┌─ Data to process
-- pv_equiv track=rewrite | github.com/neutrons/mantid_total_scattering | pdf_plotter/io/nexus_load.py | sort_lists
-- ===== SOURCE A (Python) =====
-- def sort_lists(sorter=None, sortee=None):
--     if sorter is None or sortee is None:
--         return
--     sorter_result = [x for x, y in sorted(
--         zip(sorter, sortee), key=lambda pair: pair[0])]
--     sortee_result = [y for x, y in sorted(
--         zip(sorter, sortee), key=lambda pair: pair[0])]
--     return sorter_result, sortee_result
-- ===== SOURCE B (Python) =====
-- def sort_lists(sorter=None, sortee=None):
--     if sorter is None or sortee is None:
--         return
--     acc = []
--     for pair in zip(sorter, sortee):
--         # binary-insertion sort: find the first position whose key is strictly
--         # greater than pair's key (so equal keys stay in arrival order: stable)
--         lo, hi = 0, len(acc)
--         while lo < hi:
--             mid = (lo + hi) // 2
--             if pair[0] < acc[mid][0]:
--                 hi = mid
--             else:
--                 lo = mid + 1
--         acc.insert(lo, pair)
--     return [p for p, _ in acc], [q for _, q in acc]
-- ===== Notes on version B (the rewrite author's own statement) =====
-- stated objective: alternative
-- what changed: B replaces A's two library sorts of the zipped pair list by a single incremental pass that builds the key-sorted pair list itself: a hand-written binary-insertion sort (iterative binary search for the first strictly-greater key, then list.insert, which keeps equal keys stable), followed by one unzip.
import Mathlib
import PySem

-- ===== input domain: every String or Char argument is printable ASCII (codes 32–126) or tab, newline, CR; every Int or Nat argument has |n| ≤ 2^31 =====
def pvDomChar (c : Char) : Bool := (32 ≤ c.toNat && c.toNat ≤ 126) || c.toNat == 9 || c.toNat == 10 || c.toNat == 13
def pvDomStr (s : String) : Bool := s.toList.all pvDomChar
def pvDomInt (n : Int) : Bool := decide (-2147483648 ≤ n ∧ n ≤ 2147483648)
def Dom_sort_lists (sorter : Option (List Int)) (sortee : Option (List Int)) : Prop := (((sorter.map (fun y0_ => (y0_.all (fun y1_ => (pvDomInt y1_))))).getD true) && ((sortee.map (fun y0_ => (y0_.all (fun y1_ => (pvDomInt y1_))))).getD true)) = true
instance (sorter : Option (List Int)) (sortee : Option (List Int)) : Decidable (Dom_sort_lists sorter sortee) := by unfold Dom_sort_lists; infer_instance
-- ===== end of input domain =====

-- B replaces A's two library sorts of the zipped pairs by a hand-written stable binary-insertion
-- sort (one incremental pass, then one unzip): an alternative algorithm with the same result.

-- ===== PORT A =====
def sort_lists (sorter : Option (List Int)) (sortee : Option (List Int)) : Option (List Int × List Int) :=
  match sorter, sortee with
  | some a, some b =>
    -- sorter_result: first comprehension, with its own sorted(zip(...)) call
    let sorter_result := (PySem.List.sorted (a.zip b) (fun pair => pair.1)).map (fun p => p.1)
    -- sortee_result: second comprehension, a second identical sorted(zip(...)) call
    let sortee_result := (PySem.List.sorted (a.zip b) (fun pair => pair.1)).map (fun p => p.2)
    some (sorter_result, sortee_result)
  | _, _ => none

-- ===== PORT B =====
-- the 'while lo < hi' binary-search loop of Source B (acc[mid] is always in range: 0 ≤ lo ≤ mid < hi ≤ len(acc),
-- so pyGetD with a default is exact here)
def bisectPos (acc : List (Int × Int)) (k : Int) (lo hi : Int) : Int :=
  if h : lo < hi then
    let mid := PySem.Int.floordiv (lo + hi) 2
    if k < (PySem.List.pyGetD acc mid (0, 0)).1 then bisectPos acc k lo mid
    else bisectPos acc k (mid + 1) hi
  else lo
termination_by (hi - lo).toNat
decreasing_by
  · have h1 : PySem.Int.floordiv (lo + hi) 2 < hi := by
      rw [PySem.Int.floordiv_eq_ediv_of_pos (by omega)]; omega
    omega
  · have h2 : lo ≤ PySem.Int.floordiv (lo + hi) 2 := by
      rw [PySem.Int.floordiv_eq_ediv_of_pos (by omega)]; omega
    omega

def sort_lists_alt (sorter : Option (List Int)) (sortee : Option (List Int)) : Option (List Int × List Int) :=
  match sorter with
  | none => none
  | some a =>
  match sortee with
  | none => none
  | some b =>
    let acc := (a.zip b).foldl
      (fun acc pair => PySem.List.insert acc (bisectPos acc pair.1 0 (PySem.List.len acc)) pair) []
    some (acc.map (fun p => p.1), acc.map (fun p => p.2))

-- ===== PRECONDITION & SPEC =====
def Spec_sort_lists (sorter : Option (List Int)) (sortee : Option (List Int)) (out : Option (List Int × List Int)) : Prop := out = sort_lists_alt sorter sortee
instance (sorter : Option (List Int)) (sortee : Option (List Int)) (out : Option (List Int × List Int)) : Decidable (Spec_sort_lists sorter sortee out) := by unfold Spec_sort_lists; infer_instance

-- ===== CLAIM (what is proved, stated in full; the proofs are below) =====
def Claim_equal_sort_lists : Prop := ∀ (sorter : Option (List Int)) (sortee : Option (List Int)), Dom_sort_lists sorter sortee → Spec_sort_lists sorter sortee (sort_lists sorter sortee)

-- ===== LEMMAS AND PROOFS =====

-- binary-search correctness for a key-sorted accumulator: the result r splits [lo,hi)
-- into keys ≤ k (below r) and keys > k (from r on)
theorem bisectPos_spec (acc : List (Int × Int)) (k : Int)
    (hsorted : acc.Pairwise (fun p q => p.1 ≤ q.1)) :
    ∀ (n : Nat) (lo hi : Int), (hi - lo).toNat = n → 0 ≤ lo → lo ≤ hi → hi ≤ acc.length →
      lo ≤ bisectPos acc k lo hi ∧ bisectPos acc k lo hi ≤ hi ∧
      (∀ (i : Nat) (h : i < acc.length), lo ≤ (i : Int) → (i : Int) < bisectPos acc k lo hi → acc[i].1 ≤ k) ∧
      (∀ (i : Nat) (h : i < acc.length), bisectPos acc k lo hi ≤ (i : Int) → (i : Int) < hi → k < acc[i].1) := by
  have hmono : ∀ (i j : Nat) (hi' : i < acc.length) (hj : j < acc.length), i ≤ j → acc[i].1 ≤ acc[j].1 := by
    intro i j hi' hj hij
    rcases Nat.lt_or_ge i j with hlt | hge
    · exact (List.pairwise_iff_getElem.mp hsorted) i j hi' hj hlt
    · have : i = j := by omega
      subst this; exact le_refl _
  intro n
  induction n using Nat.strong_induction_on with
  | _ n ih =>
    intro lo hi hn h0 hlh hub
    rw [bisectPos]
    by_cases hcmp : lo < hi
    · simp only [hcmp, dif_pos]
      have hmidlt : PySem.Int.floordiv (lo + hi) 2 < hi := by
        rw [PySem.Int.floordiv_eq_ediv_of_pos (by omega)]; omega
      have hmidge : lo ≤ PySem.Int.floordiv (lo + hi) 2 := by
        rw [PySem.Int.floordiv_eq_ediv_of_pos (by omega)]; omega
      set mid := PySem.Int.floordiv (lo + hi) 2 with hmid
      have hmidnn : 0 ≤ mid := by omega
      have hmidlen : mid < (acc.length : Int) := by omega
      have hget : PySem.List.pyGetD acc mid (0, 0) = acc[mid.toNat]'(by omega) :=
        PySem.List.pyGetD_eq_getElem acc (0, 0) hmidnn hmidlen
      by_cases hk : k < (PySem.List.pyGetD acc mid (0, 0)).1
      · simp only [hk, if_pos]
        obtain ⟨r1, r2, r3, r4⟩ := ih (mid - lo).toNat (by omega) lo mid rfl h0 (by omega) (by omega)
        refine ⟨r1, by omega, r3, ?_⟩
        intro i hilen hri hihi
        rcases lt_or_ge (i : Int) mid with hless | hgemid
        · exact r4 i hilen hri hless
        · have hmk : k < (acc[mid.toNat]'(by omega)).1 := by rw [hget] at hk; exact hk
          have := hmono mid.toNat i (by omega) hilen (by omega)
          omega
      · simp only [hk, if_neg, not_false_iff]
        obtain ⟨r1, r2, r3, r4⟩ := ih (hi - (mid + 1)).toNat (by omega) (mid + 1) hi rfl (by omega) (by omega) hub
        refine ⟨by omega, r2, ?_, r4⟩
        intro i hilen hloi hir
        rcases lt_or_ge (mid : Int) i with hgt | hle
        · exact r3 i hilen (by omega) hir
        · have hmk : (acc[mid.toNat]'(by omega)).1 ≤ k := by
            rw [hget] at hk; omega
          have := hmono i mid.toNat hilen (by omega) (by omega)
          omega
    · simp only [hcmp, dif_neg, not_false_iff]
      exact ⟨le_refl _, by omega, by intro i _ h1 h2; omega, by intro i _ h1 h2; omega⟩

-- inserting at a position that splits keys ≤ k / > k equals PySem's front-scan insertBy
theorem insertIdx_eq_insertBy (pair : Int × Int) :
    ∀ (acc : List (Int × Int)) (r : Nat), r ≤ acc.length →
      (∀ (i : Nat) (h : i < acc.length), i < r → acc[i].1 ≤ pair.1) →
      (∀ (i : Nat) (h : i < acc.length), r ≤ i → pair.1 < acc[i].1) →
      acc.take r ++ pair :: acc.drop r
        = PySem.List.insertBy (fun a b => decide ((fun p : Int × Int => p.1) a < (fun p : Int × Int => p.1) b)) pair acc := by
  intro acc
  induction acc with
  | nil =>
    intro r hr _ _
    have : r = 0 := by simpa using hr
    subst this
    simp [PySem.List.insertBy]
  | cons q acc ih =>
    intro r hr h1 h2
    match r with
    | 0 =>
      have hq : pair.1 < q.1 := by simpa using h2 0 (by simp) (by omega)
      simp [PySem.List.insertBy, hq]
    | Nat.succ m =>
      have hq : q.1 ≤ pair.1 := by simpa using h1 0 (by simp) (by omega)
      have hnot : ¬ pair.1 < q.1 := by omega
      simp only [List.take_succ_cons, List.drop_succ_cons, List.cons_append]
      rw [ih m (by simpa using hr)
        (fun i hi hir => by simpa using h1 (i + 1) (by simpa using hi) (by omega))
        (fun i hi hir => by simpa using h2 (i + 1) (by simpa using hi) (by omega))]
      simp [PySem.List.insertBy, hnot]

-- insertBy with the first-component key preserves key-sortedness
theorem insertBy_pairwise (pair : Int × Int) :
    ∀ (acc : List (Int × Int)), acc.Pairwise (fun p q => p.1 ≤ q.1) →
      (PySem.List.insertBy (fun a b => decide ((fun p : Int × Int => p.1) a < (fun p : Int × Int => p.1) b)) pair acc).Pairwise
        (fun p q => p.1 ≤ q.1) := by
  intro acc
  induction acc with
  | nil => intro _; simp [PySem.List.insertBy]
  | cons q acc ih =>
    intro hs
    rw [List.pairwise_cons] at hs
    obtain ⟨hq, hacc⟩ := hs
    by_cases hcmp : pair.1 < q.1
    · simp only [PySem.List.insertBy, hcmp, decide_true, if_pos]
      refine List.Pairwise.cons ?_ (List.Pairwise.cons hq hacc)
      intro x hx
      rcases List.mem_cons.mp hx with h | h
      · subst h; omega
      · have := hq x h; omega
    · simp only [PySem.List.insertBy, hcmp, decide_false, if_neg, Bool.false_eq_true, not_false_iff]
      refine List.Pairwise.cons ?_ (ih hacc)
      intro x hx
      rcases (PySem.List.mem_insertBy _ _ _ _).mp hx with h | h
      · subst h; omega
      · exact hq x h

-- one step of B (binary search + insert) equals one step of the insertion fold that defines sorted
theorem step_eq (acc : List (Int × Int)) (pair : Int × Int)
    (hsorted : acc.Pairwise (fun p q => p.1 ≤ q.1)) :
    PySem.List.insert acc (bisectPos acc pair.1 0 (PySem.List.len acc)) pair
      = PySem.List.insertBy (fun a b => decide ((fun p : Int × Int => p.1) a < (fun p : Int × Int => p.1) b)) pair acc := by
  obtain ⟨r1, r2, r3, r4⟩ := bisectPos_spec acc pair.1 hsorted
    ((PySem.List.len acc) - 0).toNat 0 (PySem.List.len acc) rfl (by omega)
    (by simp [PySem.List.len_eq]) (by simp [PySem.List.len_eq])
  set r := bisectPos acc pair.1 0 (PySem.List.len acc) with hr
  have hlen : PySem.List.len acc = (acc.length : Int) := by simp [PySem.List.len_eq]
  have hrnat : r = ((r.toNat : Nat) : Int) := by omega
  have hrle : r.toNat ≤ acc.length := by omega
  rw [hrnat, PySem.List.insert_natCast acc r.toNat pair hrle]
  exact insertIdx_eq_insertBy pair acc r.toNat hrle
    (fun i hi hir => r3 i hi (by omega) (by omega))
    (fun i hi hir => r4 i hi (by omega) (by omega))

-- the whole folds agree, carrying the sortedness invariant
theorem fold_eq : ∀ (l acc : List (Int × Int)), acc.Pairwise (fun p q => p.1 ≤ q.1) →
    l.foldl (fun acc pair => PySem.List.insert acc (bisectPos acc pair.1 0 (PySem.List.len acc)) pair) acc
      = l.foldl (fun acc pair => PySem.List.insertBy (fun a b => decide ((fun p : Int × Int => p.1) a < (fun p : Int × Int => p.1) b)) pair acc) acc := by
  intro l
  induction l with
  | nil => intro acc _; rfl
  | cons x l ih =>
    intro acc hs
    simp only [List.foldl_cons]
    rw [step_eq acc x hs]
    exact ih _ (insertBy_pairwise x acc hs)

-- ===== VERDICT (by name: the statement is the Claim_ definition above) =====
theorem sort_lists_spec : Claim_equal_sort_lists := by
  intro sorter sortee _
  unfold Spec_sort_lists
  match sorter, sortee with
  | none, none => rfl
  | none, some _ => rfl
  | some _, none => rfl
  | some a, some b =>
    simp only [sort_lists, sort_lists_alt]
    rw [PySem.List.sorted_eq_foldl_insertBy, ← fold_eq (a.zip b) [] (by simp)]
└─
How to complete this task: From the material above, set down exactly the lines starting at the one with "have hget : PySem.List.pyGetD" and ending at the one with "hk; exact hk", end lines included.

Task response:
      have hget : PySem.List.pyGetD acc mid (0, 0) = acc[mid.toNat]'(by omega) :=
        PySem.List.pyGetD_eq_getElem acc (0, 0) hmidnn hmidlen
      by_cases hk : k < (PySem.List.pyGetD acc mid (0, 0)).1
      · simp only [hk, if_pos]
        obtain ⟨r1, r2, r3, r4⟩ := ih (mid - lo).toNat (by omega) lo mid rfl h0 (by omega) (by omega)
        refine ⟨r1, by omega, r3, ?_⟩
        intro i hilen hri hihi
        rcases lt_or_ge (i : Int) mid with hless | hgemid
        · exact r4 i hilen hri hless
        · have hmk : k < (acc[mid.toNat]'(by omega)).1 := by rw [hget] at hk; exact hk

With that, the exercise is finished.